## [Work to be completed]
Say how many lines in the following entries include "selections", and add nothing else.

[Collected data entries]

-- ===== VERDICT (by name: the statement is the Claim_ definition above) =====
theorem process_spec : Claim_equal_process := by
  intro start nth _ hpre
  unfold Spec_process process process_alt
  rcases hpre with hs | hn
  · obtain ⟨m, rfl⟩ := Int.eq_ofNat_of_zero_le hs
    exact loop_eq nth.toNat m []
  · have : nth.toNat = 0 := Int.toNat_of_nonpos hn
    rw [this]
    rfl
-- pv_equiv track=rewrite | github.com/qudwn1114/Algorithm | Programmers/2019 카카오 개발자 겨울 인턴십/불량_사용자.py | count_combination
-- ===== SOURCE A (Python) =====
-- def count_combination(arr) -> int:
--     combination = []
--     for i in arr:
--         if combination:
--             copy_c = combination.copy()
--             combination = []
--             for j in i:
--                 for k in copy_c:
--                     temp = k.copy()
--                     if j not in temp:
--                         temp.append(j)
--                         temp.sort()
--                         if temp not in combination:
--                             combination.append(temp)
--         else:
--             # 초기화
--             for j in i:
--                 temp = []
--                 temp.append(j)
--                 combination.append(temp)
--
--     count = len(combination)
--     return count
-- ===== SOURCE B (Python) =====
-- def count_combination(arr) -> int:
--     # Recursive backtracking: walk the groups depth-first with one running set of
--     # chosen elements, collecting each complete all-distinct selection as a
--     # frozenset for deduplication; no groups means no selections.
--     if not arr:
--         return 0
--     results = set()
--
--     def dfs(i, chosen):
--         if i == len(arr):
--             results.add(frozenset(chosen))
--             return
--         for j in arr[i]:
--             if j not in chosen:
--                 dfs(i + 1, chosen | {j})
--
--     dfs(0, frozenset())
--     return len(results)
-- ===== Notes on version B (the rewrite author's own statement) =====
-- stated objective: alternative
-- what changed: Replaces A's iterative level-by-level expansion (rebuilding a list of sorted partial combinations per group with linear-scan dedup) by recursive depth-first backtracking carrying one running frozenset of chosen elements and collecting complete selections in a results set.
-- intended difference: On inputs where A's running level dies (some prefix of the groups has no all-distinct selection) but later groups re-seed it, A counts selections of only a trailing segment of the groups, and on a single group with duplicates A counts duplicate singletons; B returns the number of distinct complete all-distinct selections (0, resp. the deduplicated count), the intended value. — e.g. on count_combination([[1], [1], [2]]): A returns 1, B returns 0
import Mathlib
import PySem
-- pv_equiv track=rewrite | github.com/theJ2C3/OTREE_Gain_from_poker_trade | Gains_from_Trade/exchange/__init__.py | check_one_pairs
-- ===== SOURCE A (Python) =====
-- from collections import defaultdict
--
-- def check_one_pairs(hand):
--     values = [i[1] for i in hand]
--     value_counts = defaultdict(lambda:0)
--     for v in values:
--         value_counts[v]+=1
--     if 2 in value_counts.values():
--         return True
--     else:
--         return False
-- ===== SOURCE B (Python) =====
-- def check_one_pairs(hand):
--     vals = sorted(i[1] for i in hand)
--     while vals:
--         n = 1
--         while n < len(vals) and vals[n] == vals[0]:
--             n += 1
--         if n == 2:
--             return True
--         vals = vals[n:]
--     return False
-- ===== Notes on version B (the rewrite author's own statement) =====
-- stated objective: alternative
-- what changed: Replaces hash-based counting (defaultdict then membership test on its values) with sort-then-scan: sort the card values and walk runs of equal consecutive values, returning True iff some run has length exactly 2.
import Mathlib
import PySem

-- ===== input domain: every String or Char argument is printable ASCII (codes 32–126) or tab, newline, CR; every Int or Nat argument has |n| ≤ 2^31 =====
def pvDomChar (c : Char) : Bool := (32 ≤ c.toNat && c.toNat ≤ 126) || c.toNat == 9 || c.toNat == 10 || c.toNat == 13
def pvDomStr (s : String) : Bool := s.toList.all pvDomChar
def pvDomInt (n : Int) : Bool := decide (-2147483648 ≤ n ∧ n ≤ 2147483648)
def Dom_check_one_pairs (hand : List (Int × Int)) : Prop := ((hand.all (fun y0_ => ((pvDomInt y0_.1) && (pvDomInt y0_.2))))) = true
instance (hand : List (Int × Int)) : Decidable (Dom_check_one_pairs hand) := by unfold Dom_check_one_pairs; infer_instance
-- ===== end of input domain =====

-- B replaces A's hash-based counting with sort-then-scan over runs of equal values (alternative decomposition, not faster).

-- ===== PORT A =====
def check_one_pairs (hand : List (Int × Int)) : Bool :=
  let values := hand.map (fun i => i.2)
  let value_counts := values.foldl (fun d v => d.modify v 0 (· + 1)) PySem.Dict.empty
  if (2 : Int) ∈ value_counts.values then true else false

-- ===== PORT B =====
-- the inner `while` counts the run of the head value (n = 1 + takeWhile length);
-- `vals = vals[n:]` drops exactly that run (dropWhile), since the run is the maximal
-- prefix of elements equal to the head — exact transcription of Source B's outer loop
def scanRuns (vals : List Int) : Bool :=
  match vals with
  | [] => false
  | x :: rest =>
    let n := 1 + (rest.takeWhile (fun y => y == x)).length
    if n = 2 then true
    else scanRuns (rest.dropWhile (fun y => y == x))
termination_by vals.length
decreasing_by
  simpa using Nat.lt_succ_of_le (rest.dropWhile_sublist (p := fun y => y == x)).length_le

def check_one_pairs_alt (hand : List (Int × Int)) : Bool :=
  scanRuns (PySem.List.sorted (hand.map (fun i => i.2)) (fun x => x) false)

-- ===== PRECONDITION & SPEC =====
def Spec_check_one_pairs (hand : List (Int × Int)) (out : Bool) : Prop := out = check_one_pairs_alt hand
instance (hand : List (Int × Int)) (out : Bool) : Decidable (Spec_check_one_pairs hand out) := by unfold Spec_check_one_pairs; infer_instance

-- ===== CLAIM (what is proved, stated in full; the proofs are below) =====
def Claim_equal_check_one_pairs : Prop := ∀ (hand : List (Int × Int)), Dom_check_one_pairs hand → Spec_check_one_pairs hand (check_one_pairs hand)

-- ===== LEMMAS AND PROOFS =====

-- A's result: some value occurs exactly twice among the second components
theorem check_one_pairs_iff (hand : List (Int × Int)) :
    check_one_pairs hand = true ↔
      ∃ v ∈ hand.map (fun i => i.2), (hand.map (fun i => i.2)).count v = 2 := by
  unfold check_one_pairs
  simp only [← PySem.Dict.counter_eq_foldl]
  simp [PySem.Dict.values, PySem.Dict.items_counter, PySem.Set.mem_ofList]
  constructor
  · rintro ⟨v, hv, h⟩; exact ⟨v, hv, by omega⟩
  · rintro ⟨v, hv, h⟩; exact ⟨v, hv, by omega⟩

theorem mem_take_eq (x : Int) (rest : List Int) :
    ∀ y ∈ rest.takeWhile (fun y => y == x), y = x := by
  intro y hy
  simpa using List.mem_takeWhile_imp hy

theorem lt_of_mem_drop (x : Int) (rest : List Int)
    (h : List.Pairwise (fun a b => a ≤ b) (x :: rest)) :
    ∀ y ∈ rest.dropWhile (fun y => y == x), x < y := by
  intro y hy
  obtain ⟨hx, hp⟩ := List.pairwise_cons.1 h
  cases hr : rest.dropWhile (fun y => y == x) with
  | nil => simp [hr] at hy
  | cons h0 t =>
    have hne : rest.dropWhile (fun y => y == x) ≠ [] := by simp [hr]
    have hh0 := List.head_dropWhile_not (p := fun y => y == x) (l := rest) hne
    simp [hr] at hh0
    have hxh0 : x < h0 := by
      have hm : h0 ∈ rest := (List.dropWhile_sublist _).subset (hr ▸ List.mem_cons_self)
      exact lt_of_le_of_ne (hx h0 hm) (Ne.symm hh0)
    have hpr : (h0 :: t).Pairwise (fun a b => a ≤ b) := by
      rw [← hr]; exact hp.sublist (List.dropWhile_sublist _)
    rw [hr] at hy
    rcases List.mem_cons.1 hy with rfl | hy
    · exact hxh0
    · exact lt_of_lt_of_le hxh0 ((List.pairwise_cons.1 hpr).1 y hy)

theorem count_split (x v : Int) (rest : List Int) :
    List.count v rest = List.count v (rest.takeWhile (fun y => y == x)) +
      List.count v (rest.dropWhile (fun y => y == x)) := by
  conv_lhs => rw [← List.takeWhile_append_dropWhile (p := fun y => y == x) (l := rest)]
  rw [List.count_append]

-- B's run scan on a sorted list finds exactly the values of multiplicity 2
theorem scanRuns_iff (l : List Int) (h : l.Pairwise (fun a b => a ≤ b)) :
    scanRuns l = true ↔ ∃ v ∈ l, l.count v = 2 := by
  fun_induction scanRuns l with
  | case1 => simp
  | case2 x rest n hn =>
    simp only [true_iff]
    refine ⟨x, by simp, ?_⟩
    have hcx : List.count x (rest.takeWhile (fun y => y == x)) =
        (rest.takeWhile (fun y => y == x)).length :=
      List.count_eq_length.2 (fun b hb => (mem_take_eq x rest b hb).symm)
    have hcd : List.count x (rest.dropWhile (fun y => y == x)) = 0 :=
      List.count_eq_zero.2 (fun hm => absurd (lt_of_mem_drop x rest h x hm) (lt_irrefl x))
    rw [List.count_cons_self, count_split x x rest, hcx, hcd]
    omega
  | case3 x rest n hn ih =>
    have hp : (rest.dropWhile (fun y => y == x)).Pairwise (fun a b => a ≤ b) :=
      ((List.pairwise_cons.1 h).2).sublist (List.dropWhile_sublist _)
    rw [ih hp]
    constructor
    · rintro ⟨v, hv, hc⟩
      have hvx : x < v := lt_of_mem_drop x rest h v hv
      have hvt : List.count v (rest.takeWhile (fun y => y == x)) = 0 :=
        List.count_eq_zero.2 (fun hm => absurd (mem_take_eq x rest v hm) (by omega))
      refine ⟨v, List.mem_cons_of_mem _ ((List.dropWhile_sublist _).subset hv), ?_⟩
      rw [List.count_cons_of_ne (by omega), count_split x v rest, hvt, hc]
    · rintro ⟨v, hv, hc⟩
      by_cases hvx : v = x
      · subst hvx
        exfalso
        have hcx : List.count v (rest.takeWhile (fun y => y == v)) =
            (rest.takeWhile (fun y => y == v)).length :=
          List.count_eq_length.2 (fun b hb => (mem_take_eq v rest b hb).symm)
        have hcd : List.count v (rest.dropWhile (fun y => y == v)) = 0 :=
          List.count_eq_zero.2 (fun hm => absurd (lt_of_mem_drop v rest h v hm) (lt_irrefl v))
        rw [List.count_cons_self, count_split v v rest, hcx, hcd] at hc
        omega
      · have hvr : v ∈ rest.dropWhile (fun y => y == x) := by
          rcases List.mem_cons.1 hv with rfl | hv
          · exact absurd rfl hvx
          · rw [← List.takeWhile_append_dropWhile (p := fun y => y == x) (l := rest)] at hv
            rcases List.mem_append.1 hv with hv | hv
            · exact absurd (mem_take_eq x rest v hv) hvx
            · exact hv
        have hvt : List.count v (rest.takeWhile (fun y => y == x)) = 0 :=
          List.count_eq_zero.2 (fun hm => absurd (mem_take_eq x rest v hm) hvx)
        refine ⟨v, hvr, ?_⟩
        rw [List.count_cons_of_ne (by omega), count_split x v rest, hvt] at hc
        omega

theorem check_one_pairs_alt_iff (hand : List (Int × Int)) :
    check_one_pairs_alt hand = true ↔
      ∃ v ∈ hand.map (fun i => i.2), (hand.map (fun i => i.2)).count v = 2 := by
  unfold check_one_pairs_alt
  have hperm := PySem.List.sorted_perm (hand.map (fun i => i.2)) (fun x => x) false
  rw [scanRuns_iff _ (by simpa using PySem.List.sorted_pairwise (hand.map (fun i => i.2)) (fun x => x))]
  constructor
  · rintro ⟨v, hv, hc⟩; exact ⟨v, hperm.mem_iff.1 hv, by rw [← hperm.count_eq]; exact hc⟩
  · rintro ⟨v, hv, hc⟩; exact ⟨v, hperm.mem_iff.2 hv, by rw [hperm.count_eq]; exact hc⟩

-- ===== VERDICT (by name: the statement is the Claim_ definition above) =====
theorem check_one_pairs_spec : Claim_equal_check_one_pairs := by
  intro hand _
  unfold Spec_check_one_pairs
  have := (check_one_pairs_iff hand).trans (check_one_pairs_alt_iff hand).symm
  exact Bool.eq_iff_iff.2 this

## [Output of the task]
3